WHAT YOU NEED TO DO :: Copy out the lines below that hold the word "else".

Stored items
-- pv_equiv track=rewrite | github.com/DinohRatiarisandy/Competitive-Programming | Codeforces/B. Paint a Strip.py | solve
-- ===== SOURCE A (Python) =====
-- def solve(n):
-- 	sol = 1
-- 	curr = 1
--
-- 	while True:
-- 		if curr >= n:
-- 			return sol
--
-- 		sol += 1
-- 		curr = curr * 2 + 2
-- ===== SOURCE B (Python) =====
-- def solve(n):
--     t = (n + 4) // 3
--     if t <= 1:
--         return 1
--     return (t - 1).bit_length() + 1
-- ===== Notes on version B (the rewrite author's own statement) =====
-- stated objective: alternative
-- what changed: Replaces A's repeated-doubling loop (curr takes the values 3*2^k - 2) with a closed form: compute t = (n+4)//3 and return 1 when t <= 1, else bit_length(t-1) + 1, pure integer arithmetic with no loop.
import Mathlib
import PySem

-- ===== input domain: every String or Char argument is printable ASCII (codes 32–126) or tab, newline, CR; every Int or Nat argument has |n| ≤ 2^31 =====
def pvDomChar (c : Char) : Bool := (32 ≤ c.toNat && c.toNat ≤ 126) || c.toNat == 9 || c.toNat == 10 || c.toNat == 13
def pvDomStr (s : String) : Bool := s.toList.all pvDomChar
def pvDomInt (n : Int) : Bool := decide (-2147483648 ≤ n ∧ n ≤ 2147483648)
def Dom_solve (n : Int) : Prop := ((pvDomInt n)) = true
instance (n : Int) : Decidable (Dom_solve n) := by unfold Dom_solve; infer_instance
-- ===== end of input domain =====

-- B replaces A's doubling loop by a closed-form answer 1 + bit_length(t-1) with t = (n+4)//3 (alternative: loop-free integer arithmetic).

-- ===== PORT A =====
-- A's while loop; curr starts at 1 and stays ≥ 1, which the proof argument records for termination.
def solveLoop (n sol curr : Int) (h : 1 ≤ curr) : Int :=
  if curr ≥ n then sol
  else solveLoop n (sol + 1) (curr * 2 + 2) (by omega)
termination_by (n - curr).toNat
decreasing_by omega

def solve (n : Int) : Int := solveLoop n 1 1 (by norm_num)

-- ===== PORT B =====
def solve_alt (n : Int) : Int :=
  let t := PySem.Int.floordiv (n + 4) 3
  if t ≤ 1 then 1
  else (PySem.Int.bitLength (t - 1) : Int) + 1

-- ===== PRECONDITION & SPEC =====
def Spec_solve (n : Int) (out : Int) : Prop := out = solve_alt n
instance (n : Int) (out : Int) : Decidable (Spec_solve n out) := by unfold Spec_solve; infer_instance

-- ===== CLAIM (what is proved, stated in full; the proofs are below) =====
def Claim_equal_solve : Prop := ∀ (n : Int), Dom_solve n → Spec_solve n (solve n)

-- ===== LEMMAS AND PROOFS =====

-- C k = value of curr after k iterations of A's loop
def pvC (k : Nat) : Int := 3 * 2 ^ k - 2

lemma pvC_pos (k : Nat) : 1 ≤ pvC k := by
  have : (0 : Int) < 2 ^ k := by positivity
  simp only [pvC]; omega

lemma pvC_succ (k : Nat) : pvC k * 2 + 2 = pvC (k + 1) := by
  simp only [pvC, pow_succ]; ring

-- If j is the first index (from k) where curr ≥ n, the loop returns sol + j.
lemma solveLoop_eq (j : Nat) : ∀ (k : Nat) (n sol : Int),
    n ≤ pvC (k + j) → (∀ i : Nat, i < j → ¬ n ≤ pvC (k + i)) →
    solveLoop n sol (pvC k) (pvC_pos k) = sol + j := by
  induction j with
  | zero =>
    intro k n sol hj _
    rw [solveLoop]
    simp only [ge_iff_le]
    rw [if_pos (by simpa using hj)]
    simp
  | succ j ih =>
    intro k n sol hj hlt
    rw [solveLoop]
    have h0 : ¬ n ≤ pvC k := by simpa using hlt 0 (Nat.succ_pos j)
    simp only [ge_iff_le]
    rw [if_neg h0]
    have : solveLoop n (sol + 1) (pvC k * 2 + 2) (by have := pvC_pos k; omega) =
        solveLoop n (sol + 1) (pvC (k + 1)) (pvC_pos (k + 1)) := by
      congr 1
      · rw [pvC_succ]
    rw [this, ih (k + 1) n (sol + 1)
      (by simpa [Nat.add_right_comm k 1 j] using hj)
      (by intro i hi; simpa [Nat.add_right_comm k 1 i] using hlt (i + 1) (by omega))]
    push_cast
    ring

-- n ≤ C k  ↔  t ≤ 2^k,  where t = (n+4)//3
lemma le_pvC_iff (n : Int) (k : Nat) :
    n ≤ pvC k ↔ PySem.Int.floordiv (n + 4) 3 ≤ 2 ^ k := by
  rw [PySem.Int.floordiv_eq_ediv_of_pos (by norm_num)]
  have h1 : (0 : Int) < 2 ^ k := by positivity
  simp only [pvC]
  omega

theorem solve_spec_aux (n : Int) : solve n = solve_alt n := by
  unfold solve solve_alt
  set t := PySem.Int.floordiv (n + 4) 3 with ht
  by_cases h1 : t ≤ 1
  · -- n ≤ 1 = C 0: loop exits immediately
    have hn : n ≤ pvC 0 := by
      rw [le_pvC_iff, ← ht]; simpa using h1
    have := solveLoop_eq 0 0 n 1 (by simpa using hn) (by intro i hi; omega)
    simp only [pvC] at this
    norm_num at this
    rw [if_pos h1]
    simpa using this
  · rw [if_neg h1]
    replace h1 : 1 < t := lt_of_not_ge h1
    set s := PySem.Int.bitLength (t - 1) with hs
    have htpos : 1 ≤ t - 1 := by omega
    have habs : ((t - 1).natAbs : Int) = t - 1 := Int.natAbs_of_nonneg (by omega)
    -- t ≤ 2^s
    have hub : t ≤ 2 ^ s := by
      have := PySem.Int.lt_two_pow_bitLength (t - 1)
      rw [← hs] at this
      have : ((t - 1).natAbs : Int) < ((2 ^ s : Nat) : Int) := by exact_mod_cast this
      rw [habs] at this
      push_cast at this
      omega
    -- for i < s, 2^i ≤ t - 1, hence ¬ t ≤ 2^i
    have hlb : ∀ i : Nat, i < s → ¬ t ≤ 2 ^ i := by
      intro i hi
      have hne : t - 1 ≠ 0 := by omega
      have h2 := PySem.Int.two_pow_bitLength_le (t - 1) hne
      rw [← hs] at h2
      have hmono : (2 : Nat) ^ i ≤ 2 ^ (s - 1) := Nat.pow_le_pow_right (by norm_num) (by omega)
      have : ((2 ^ i : Nat) : Int) ≤ ((t - 1).natAbs : Int) := by exact_mod_cast le_trans hmono h2
      rw [habs] at this
      push_cast at this
      omega
    have := solveLoop_eq s 0 n 1
      (by rw [le_pvC_iff, ← ht]; simpa using hub)
      (by intro i hi; rw [le_pvC_iff, ← ht]; simpa using hlb i hi)
    simp only [pvC] at this
    norm_num at this
    rw [this]
    omega

-- ===== VERDICT (by name: the statement is the Claim_ definition above) =====
theorem solve_spec : Claim_equal_solve := by
  intro n _
  unfold Spec_solve
  exact solve_spec_aux n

RESPONSE TO THIS TASK ::
-- what changed: Replaces A's repeated-doubling loop (curr takes the values 3*2^k - 2) with a closed form: compute t = (n+4)//3 and return 1 when t <= 1, else bit_length(t-1) + 1, pure integer arithmetic with no loop.
  else solveLoop n (sol + 1) (curr * 2 + 2) (by omega)
  else (PySem.Int.bitLength (t - 1) : Int) + 1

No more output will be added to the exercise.